After lunch, Aziz took us to an antique gallery.  We weren’t planning on getting anything here, but boy were we wrong.  The house was really neat and looked sort of like a really cluttered museum.  Most of the stuff in the store/museum was from the Berber tribes of Morocco, and all of it antiques or old.  The storeowner told us to be an antique it has to be over one hundred years old.  Other than that, it is just old. 
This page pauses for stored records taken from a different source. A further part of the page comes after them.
-- pv_equiv track=rewrite | github.com/KaiPatel22/PythonCourse | collectionsExercises.py | generate_leap_years
-- ===== SOURCE A (Python) =====
-- def generate_leap_years(startYear):
--     leapYears = []
--     currentYear = startYear
--     isLeapYear = False
--     while len(leapYears) < 15:
--         if (currentYear % 4 == 0 and currentYear % 100 != 0) or (currentYear % 400 == 0):
--             isLeapYear = True
--
--         if isLeapYear:
--             leapYears.append(currentYear)
--             currentYear += 4
--         else:
--             currentYear += 1
--     return leapYears
-- ===== SOURCE B (Python) =====
-- def generate_leap_years(startYear):
--     # closed form: round up to the next multiple of 4; the only non-leap
--     # multiple of 4 is a century not divisible by 400, and then the next
--     # multiple of 4 is always leap
--     c = startYear + (-startYear) % 4
--     if c % 100 == 0 and c % 400 != 0:
--         c += 4
--     # A's sticky flag appends every 4th year unconditionally after the first hit
--     return list(range(c, c + 60, 4))
-- ===== Notes on version B (the rewrite author's own statement) =====
-- stated objective: simpler
-- what changed: A's sticky-flag search loop is replaced entirely by closed-form arithmetic: the first leap year is computed directly (round up to the next multiple of 4, skip a non-400 century), then the 15 results come from a single step-4 range call with no loop, no flag and no per-element leap test.
import Mathlib
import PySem

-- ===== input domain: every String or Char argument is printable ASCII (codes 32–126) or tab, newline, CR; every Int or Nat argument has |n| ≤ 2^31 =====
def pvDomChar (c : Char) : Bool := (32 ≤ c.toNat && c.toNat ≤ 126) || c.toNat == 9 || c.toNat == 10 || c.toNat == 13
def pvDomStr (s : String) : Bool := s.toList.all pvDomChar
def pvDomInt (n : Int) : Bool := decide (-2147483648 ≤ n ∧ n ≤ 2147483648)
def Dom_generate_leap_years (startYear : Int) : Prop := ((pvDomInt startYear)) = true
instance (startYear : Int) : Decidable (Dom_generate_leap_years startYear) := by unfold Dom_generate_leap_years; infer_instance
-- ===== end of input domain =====

-- B replaces A's sticky-flag search loop by closed-form modular arithmetic for the
-- first leap year plus a single range call (objective: simpler). Return values only.

-- ===== PORT A =====
-- the Gregorian leap test that A writes inline
def pvLeap (y : Int) : Bool :=
  (PySem.Int.mod y 4 == 0 && !(PySem.Int.mod y 100 == 0)) || PySem.Int.mod y 400 == 0

-- A's while-loop, state (leapYears, currentYear, isLeapYear); fuel only makes the
-- recursion total — 22 steps always suffice (≤ 7 search steps + 15 appends)
def pvLoopA : Nat → List Int → Int → Bool → List Int
  | 0, leapYears, _, _ => leapYears
  | fuel + 1, leapYears, currentYear, isLeapYear =>
    if leapYears.length < 15 then
      let isLeapYear' := if pvLeap currentYear then true else isLeapYear
      if isLeapYear' then pvLoopA fuel (leapYears ++ [currentYear]) (currentYear + 4) isLeapYear'
      else pvLoopA fuel leapYears (currentYear + 1) isLeapYear'
    else leapYears

def generate_leap_years (startYear : Int) : List Int :=
  pvLoopA 22 [] startYear false

-- ===== PORT B =====
def generate_leap_years_alt (startYear : Int) : List Int :=
  let c0 := startYear + PySem.Int.mod (-startYear) 4
  let c := if PySem.Int.mod c0 100 == 0 && !(PySem.Int.mod c0 400 == 0) then c0 + 4 else c0
  PySem.List.pyRange c (c + 60) 4

-- ===== PRECONDITION & SPEC =====
def Spec_generate_leap_years (startYear : Int) (out : List Int) : Prop := out = generate_leap_years_alt startYear
instance (startYear : Int) (out : List Int) : Decidable (Spec_generate_leap_years startYear out) := by unfold Spec_generate_leap_years; infer_instance

-- ===== CLAIM =====
def Claim_equal_generate_leap_years : Prop := ∀ (startYear : Int), Dom_generate_leap_years startYear → Spec_generate_leap_years startYear (generate_leap_years startYear)

-- ===== LEMMAS AND PROOFS =====

-- proof device: the first leap year at or after y as a bounded linear search
def pvFindB : Nat → Int → Int
  | 0, y => y
  | fuel + 1, y => if pvLeap y then y else pvFindB fuel (y + 1)

-- B's closed-form first leap year, as a named function for the proofs
def pvC (y : Int) : Int :=
  let c0 := y + PySem.Int.mod (-y) 4
  if PySem.Int.mod c0 100 == 0 && !(PySem.Int.mod c0 400 == 0) then c0 + 4 else c0

-- the step-4 arithmetic progression of length n starting at y
def pvAP (y : Int) : Nat → List Int
  | 0 => []
  | n + 1 => y :: pvAP (y + 4) n

theorem pvLeap_congr (y m : Int) (h : (400:Int) ∣ (y - m)) : pvLeap y = pvLeap m := by
  have e4 : ∀ z : Int, PySem.Int.mod z 4 = z % 4 :=
    fun z => PySem.Int.mod_eq_emod_of_pos (by norm_num)
  have e100 : ∀ z : Int, PySem.Int.mod z 100 = z % 100 :=
    fun z => PySem.Int.mod_eq_emod_of_pos (by norm_num)
  have e400 : ∀ z : Int, PySem.Int.mod z 400 = z % 400 :=
    fun z => PySem.Int.mod_eq_emod_of_pos (by norm_num)
  have h4 : y % 4 = m % 4 := by omega
  have h100 : y % 100 = m % 100 := by omega
  have h400 : y % 400 = m % 400 := by omega
  simp only [pvLeap, e4, e100, e400, h4, h100, h400]

-- the append phase: once the flag is true the loop appends step-4 unconditionally
theorem pvLoopA_append (n : Nat) : ∀ (fuel : Nat) (acc : List Int) (y : Int),
    acc.length + n = 15 → n ≤ fuel →
    pvLoopA fuel acc y true = acc ++ pvAP y n := by
  induction n with
  | zero =>
    intro fuel acc y hlen _
    cases fuel with
    | zero => simp [pvLoopA, pvAP]
    | succ f => simp [pvLoopA, pvAP]; omega
  | succ n ih =>
    intro fuel acc y hlen hfuel
    cases fuel with
    | zero => omega
    | succ f =>
      have hlt : acc.length < 15 := by omega
      have hstep : pvLoopA (f + 1) acc y true = pvLoopA f (acc ++ [y]) (y + 4) true := by
        simp [pvLoopA, hlt]
      rw [hstep, ih f (acc ++ [y]) (y + 4) (by simp; omega) (by omega)]
      simp [pvAP]

-- search phase simulation: while the flag is false A advances exactly like pvFindB
theorem pvLoopA_search (f : Nat) : ∀ (y : Int), pvLeap (pvFindB f y) = true →
    pvLoopA (f + 15) [] y false = pvAP (pvFindB f y) 15 := by
  induction f with
  | zero =>
    intro y hy
    simp [pvFindB] at hy ⊢
    have h1 : pvLoopA 15 ([] : List Int) y false = pvLoopA 14 [y] (y + 4) true := by
      simp [pvLoopA, hy]
    rw [h1, pvLoopA_append 14 14 [y] (y + 4) (by simp) (by omega)]
    simp [pvAP]
  | succ f ih =>
    intro y hy
    by_cases hl : pvLeap y = true
    · have hfind : pvFindB (f + 1) y = y := by simp [pvFindB, hl]
      rw [hfind]
      have h1 : pvLoopA (f + 1 + 15) ([] : List Int) y false = pvLoopA (f + 15) [y] (y + 4) true := by
        rw [show f + 1 + 15 = (f + 15) + 1 by omega, pvLoopA]
        simp [hl]
      rw [h1, pvLoopA_append 14 (f + 15) [y] (y + 4) (by simp) (by omega)]
      simp [pvAP]
    · have hl' : pvLeap y = false := by simpa using hl
      have hfind : pvFindB (f + 1) y = pvFindB f (y + 1) := by simp [pvFindB, hl']
      rw [hfind] at hy ⊢
      have h1 : pvLoopA (f + 1 + 15) ([] : List Int) y false = pvLoopA (f + 15) [] (y + 1) false := by
        rw [show f + 1 + 15 = (f + 15) + 1 by omega, pvLoopA]
        simp [hl']
      rw [h1, ih (y + 1) hy]

-- pvFindB's offset and found-value only depend on y mod 400
theorem pvFindB_congr (f : Nat) : ∀ (y m : Int), (400:Int) ∣ (y - m) →
    pvFindB f y - y = pvFindB f m - m ∧ pvLeap (pvFindB f y) = pvLeap (pvFindB f m) := by
  induction f with
  | zero => intro y m h; exact ⟨by simp [pvFindB], by simp [pvFindB, pvLeap_congr y m h]⟩
  | succ f ih =>
    intro y m h
    have hle : pvLeap y = pvLeap m := pvLeap_congr y m h
    by_cases hl : pvLeap y = true
    · have hm : pvLeap m = true := hle ▸ hl
      simp [pvFindB, hl, hm]
    · have hl' : pvLeap y = false := by simpa using hl
      have hm' : pvLeap m = false := hle ▸ hl'
      have hy2 : pvFindB (f + 1) y = pvFindB f (y + 1) := by simp [pvFindB, hl']
      have hm2 : pvFindB (f + 1) m = pvFindB f (m + 1) := by simp [pvFindB, hm']
      obtain ⟨h1, h2⟩ := ih (y + 1) (m + 1) (by omega)
      rw [hy2, hm2]
      exact ⟨by omega, h2⟩

-- pvC's offset only depends on y mod 400
theorem pvC_congr (y m : Int) (h : (400:Int) ∣ (y - m)) : pvC y - y = pvC m - m := by
  have e4 : ∀ z : Int, PySem.Int.mod z 4 = z % 4 :=
    fun z => PySem.Int.mod_eq_emod_of_pos (by norm_num)
  have e100 : ∀ z : Int, PySem.Int.mod z 100 = z % 100 :=
    fun z => PySem.Int.mod_eq_emod_of_pos (by norm_num)
  have e400 : ∀ z : Int, PySem.Int.mod z 400 = z % 400 :=
    fun z => PySem.Int.mod_eq_emod_of_pos (by norm_num)
  have h0 : (-y) % 4 = (-m) % 4 := by omega
  have h100 : (y + (-m) % 4) % 100 = (m + (-m) % 4) % 100 := by omega
  have h400 : (y + (-m) % 4) % 400 = (m + (-m) % 4) % 400 := by omega
  simp only [pvC, e4, e100, e400, h0, h100, h400]
  split <;> omega

-- for all 400 residues the linear search and the closed form agree, and the
-- search succeeds within 7 steps
set_option maxRecDepth 8000 in
theorem pvFind_residues : ∀ m ∈ List.range 400,
    pvFindB 7 (m : Int) = pvC (m : Int) ∧ pvLeap (pvFindB 7 (m : Int)) = true := by decide

theorem pvFindB_eq_pvC (y : Int) : pvFindB 7 y = pvC y ∧ pvLeap (pvFindB 7 y) = true := by
  have hm := Int.emod_nonneg y (by norm_num : (400:Int) ≠ 0)
  have hmlt := Int.emod_lt_of_pos y (by norm_num : (0:Int) < 400)
  set m : Int := y % 400 with hmdef
  have hdvd : (400:Int) ∣ (y - m) := by omega
  obtain ⟨n, hn, hmn⟩ : ∃ n : Nat, n < 400 ∧ m = (n : Int) := ⟨m.toNat, by omega, by omega⟩
  obtain ⟨hres, hleap⟩ := pvFind_residues n (List.mem_range.mpr hn)
  obtain ⟨hoff, hlp⟩ := pvFindB_congr 7 y m hdvd
  have hcc := pvC_congr y m hdvd
  rw [hmn] at hoff hlp hcc
  refine ⟨by omega, ?_⟩
  rw [hlp]; exact hleap

-- B's range call is exactly the 15-element step-4 progression
theorem pyRange_eq_pvAP (c : Int) : PySem.List.pyRange c (c + 60) 4 = pvAP c 15 := by
  rw [PySem.List.pyRange_of_pos c (c + 60) (by norm_num)]
  have hlt : c < c + 60 := by omega
  simp [hlt, pvAP]
  norm_num [List.range_succ]
  omega

-- ===== VERDICT (by name: the statement is the Claim_ definition above) =====
theorem generate_leap_years_spec : Claim_equal_generate_leap_years := by
  intro startYear _
  unfold Spec_generate_leap_years
  have halt : generate_leap_years_alt startYear
      = PySem.List.pyRange (pvC startYear) (pvC startYear + 60) 4 := rfl
  rw [halt, pyRange_eq_pvAP]
  obtain ⟨heq, hleap⟩ := pvFindB_eq_pvC startYear
  have h := pvLoopA_search 7 startYear hleap
  simp only [show (7:Nat) + 15 = 22 from rfl] at h
  unfold generate_leap_years
  rw [h, heq]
I looked around the store for a little while seeing if there was anything I could bring home to my friends.  I saw some Hands of Fatima that would have looked awesome on a necklace, but they were over two hundred dollars.  I like my friends, but I’m pretty sure I could find one that looked just like those for less than five.  I ended up finding a really cool ring though.  I had been thinking I wanted a ring for a while, I just didn’t know what kind of ring I wanted.  The one I found I couldn’t be happier with.  Like everything in that store, it is a talisman, meaning it is supposed to bring luck.  I am actually wearing it while I am writing. 

It is a silver band about a third of an inch wide.  There is another band in the center of that that is black.  On top of the black are fleur de lis.  The cool part is the black band with the fleur de lis spins on the larger silver one.  So basically I found a French/Moroccan good luck charm.  Couldn’t be happier with the purchase. 
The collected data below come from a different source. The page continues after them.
-- pv_equiv track=rewrite | github.com/C-Kernel-Engine/C-Kernel-Engine | version/v7/scripts/dataset/materialize_spec04_structured_atoms_v7.py | _split_even
-- ===== SOURCE A (Python) =====
-- def _split_even(rows: list[str]) -> tuple[list[str], list[str]]:
--     dev: list[str] = []
--     test: list[str] = []
--     for idx, row in enumerate(rows):
--         (dev if idx % 2 == 0 else test).append(row)
--     if rows and not test:
--         test.append(dev.pop())
--     return dev, test
-- ===== SOURCE B (Python) =====
-- def _split_even(rows: list[str]) -> tuple[list[str], list[str]]:
--     dev = rows[::2]
--     test = rows[1::2]
--     if rows and not test:
--         test.append(dev.pop())
--     return dev, test
-- ===== Notes on version B (the rewrite author's own statement) =====
-- stated objective: simpler
-- what changed: Replaces the enumerate loop with a per-element parity branch by two strided slices rows[::2] and rows[1::2] that partition by index parity in closed form; the single-element fixup is kept verbatim.
import Mathlib
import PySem

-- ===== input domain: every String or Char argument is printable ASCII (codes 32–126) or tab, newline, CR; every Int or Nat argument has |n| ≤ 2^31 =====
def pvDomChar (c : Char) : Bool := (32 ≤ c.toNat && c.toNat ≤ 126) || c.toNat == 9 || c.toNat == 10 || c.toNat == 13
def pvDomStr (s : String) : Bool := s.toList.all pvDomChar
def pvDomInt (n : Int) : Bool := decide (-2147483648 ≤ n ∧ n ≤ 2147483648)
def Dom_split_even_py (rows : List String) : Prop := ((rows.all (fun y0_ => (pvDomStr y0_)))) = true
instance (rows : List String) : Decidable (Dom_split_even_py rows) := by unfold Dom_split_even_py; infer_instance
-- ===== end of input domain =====

-- B replaces A's enumerate loop with a per-element parity branch by two strided slices
-- (rows[::2], rows[1::2]) computed in closed form; same values, same cost. (objective: simpler)

-- ===== PORT A =====
-- the loop body: append row to dev if idx % 2 == 0 else to test
def splitEvenStep (acc : List String × List String) (p : Int × String) : List String × List String :=
  if p.1 % 2 == 0 then (acc.1 ++ [p.2], acc.2) else (acc.1, acc.2 ++ [p.2])

def split_even_py (rows : List String) : List String × List String :=
  let s := (PySem.List.enumerate rows 0).foldl splitEvenStep ([], [])
  if rows ≠ [] ∧ s.2 = [] then
    match PySem.List.pop? s.1 with          -- dev.pop()  (default index -1)
    | some (v, dev') => (dev', s.2 ++ [v])
    | none => (s.1, s.2)                    -- unreachable: dev nonempty under the guard
  else (s.1, s.2)

-- ===== PORT B =====
-- rows[::2] / rows[1::2]: step-2 slicing, ported by hand (PySem has no step slices);
-- exact: takes every other element starting at index 0.
def pvStride2 (xs : List String) : List String :=
  match xs with
  | [] => []
  | [x] => [x]
  | x :: _ :: rest => x :: pvStride2 rest

def split_even_py_alt (rows : List String) : List String × List String :=
  let dev := pvStride2 rows                 -- rows[::2]
  let test := pvStride2 rows.tail           -- rows[1::2]
  if rows ≠ [] ∧ test = [] then
    (dev.dropLast, test ++ [dev.getLastD ""])   -- test.append(dev.pop()); dev nonempty under the guard
  else (dev, test)

-- ===== PRECONDITION & SPEC =====
def Spec_split_even_py (rows : List String) (out : List String × List String) : Prop := out = split_even_py_alt rows
instance (rows : List String) (out : List String × List String) : Decidable (Spec_split_even_py rows out) := by unfold Spec_split_even_py; infer_instance

-- ===== CLAIM (what is proved, stated in full; the proofs are below) =====
def Claim_equal_split_even_py : Prop := ∀ (rows : List String), Dom_split_even_py rows → Spec_split_even_py rows (split_even_py rows)

-- ===== LEMMAS AND PROOFS =====

theorem pvStride2_cons (y : String) (rest : List String) :
    pvStride2 (y :: rest) = y :: pvStride2 rest.tail := by
  cases rest <;> simp [pvStride2]

theorem pvStride2_eq_nil_iff (xs : List String) : pvStride2 xs = [] ↔ xs = [] := by
  cases xs <;> simp [pvStride2, pvStride2_cons]

theorem splitEven_loop (rows : List String) (n : Int) (hn : n % 2 = 0) (d t : List String) :
    (PySem.List.enumerate rows n).foldl splitEvenStep (d, t)
      = (d ++ pvStride2 rows, t ++ pvStride2 rows.tail) := by
  induction rows using pvStride2.induct generalizing n d t with
  | case1 => simp [PySem.List.enumerate, pvStride2]
  | case2 x =>
      simp [PySem.List.enumerate, splitEvenStep, hn, pvStride2]
  | case3 x y rest ih =>
      have h1 : (n + 1) % 2 = 1 := by omega
      have h2 : (n + 1 + 1) % 2 = 0 := by omega
      rw [PySem.List.enumerate_cons, PySem.List.enumerate_cons]
      simp only [List.foldl_cons, splitEvenStep, hn, h1]
      norm_num
      rw [ih (n + 1 + 1) h2]
      simp [pvStride2, pvStride2_cons y rest]

-- ===== VERDICT (by name: the statement is the Claim_ definition above) =====
theorem split_even_py_spec : Claim_equal_split_even_py := by
  intro rows _
  unfold Spec_split_even_py split_even_py split_even_py_alt
  have hloop := splitEven_loop rows 0 (by decide) [] []
  norm_num at hloop
  rw [hloop]
  by_cases hg : rows ≠ [] ∧ pvStride2 rows.tail = []
  · obtain ⟨hne, ht⟩ := hg
    have htail : rows.tail = [] := (pvStride2_eq_nil_iff _).mp ht
    obtain ⟨x, rest, rfl⟩ : ∃ x rest, rows = x :: rest := by
      cases rows with
      | nil => exact absurd rfl hne
      | cons a b => exact ⟨a, b, rfl⟩
    have : rest = [] := by simpa using htail
    subst this
    simp [pvStride2, PySem.List.pop?, PySem.List.pyIdx?]
  · simp [hg]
Unfortunately, or fortunately, depending on how you look at it, we got more stuff.  That means we spent more time in the store.  In fact, between that place and the rug store, we were running out of daylight and we still had to go to the tannery and the tile makers section. 

Finally we got out and headed up to the tannery.  JoAnn had come here before and she was saying how incredible the tannery was.  Incredible is the right word.  Basically it consists of huge vats of liquid that people put the hides in to die them different colors, only after the hides had been soaking in limestone vats filled with water and pigeon poo.  Each color is produced naturally with plant pigments.  The red comes from poppy plants, the orange from saffron, purple from the indigo plant, you get the idea.
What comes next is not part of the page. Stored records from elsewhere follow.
def search_for_longest_substring_alt (question : String) (val : String) (ignore_chars : String) : Int × Int :=
  let q := question.toList
  let nxt := pvBuildNxt val.toList 0
  let ig := PySem.Set.ofList ignore_chars.toList
  let segs := (pvSegments q nxt ig 0).map (pvBTrim q ig)
  let best := pvPyMaxBy (fun p => (p.2 : Int) - (p.1 : Int)) (0, 0) segs
  if best.1 < best.2 then ((best.1 : Int), (best.2 : Int)) else (0, 0)

-- ===== PRECONDITION & SPEC =====
def Spec_search_for_longest_substring (question : String) (val : String) (ignore_chars : String) (out : Int × Int) : Prop := out = search_for_longest_substring_alt question val ignore_chars
instance (question : String) (val : String) (ignore_chars : String) (out : Int × Int) : Decidable (Spec_search_for_longest_substring question val ignore_chars out) := by unfold Spec_search_for_longest_substring; infer_instance

-- ===== CLAIM (what is proved, stated in full; the proofs are below) =====
def Claim_equal_search_for_longest_substring : Prop := ∀ (question : String) (val : String) (ignore_chars : String), Dom_search_for_longest_substring question val ignore_chars → Spec_search_for_longest_substring question val ignore_chars (search_for_longest_substring question val ignore_chars)

-- ===== LEMMAS AND PROOFS =====

-- ---- occurrence lists: pvIdxN v c s = positions (offset by s) of c in v, ascending ----

def pvIdxN (v : List Char) (c : Char) (s : Nat) : List Nat :=
  match v with
  | [] => []
  | x :: t => (if x = c then [s] else []) ++ pvIdxN t c (s + 1)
The one thing that I know this blog won’t be able to capture accurately is the smell.  I pride myself on having a sensitive sense of smell, but I don’t know if I can describe what the tannery smelled like.  The one thing I need to stress is that in no way could one make the argument that it smelled good.  In fact, when we walked in, the guy at the door gave us some mint leaves to sniff to hide the odor. 

The place we went too was actually just a leather shop.  It was huge, but they didn’t actually do any of the dying there.  Instead, it had a perfect view from above to the dying vats below.  We saw the men standing knee high in colored water dunking hides.  We saw men with machetes scrapping the fat off the already dyed hides.  We saw children playing and running along the edges of the vats.  It was truly a remarkable site. 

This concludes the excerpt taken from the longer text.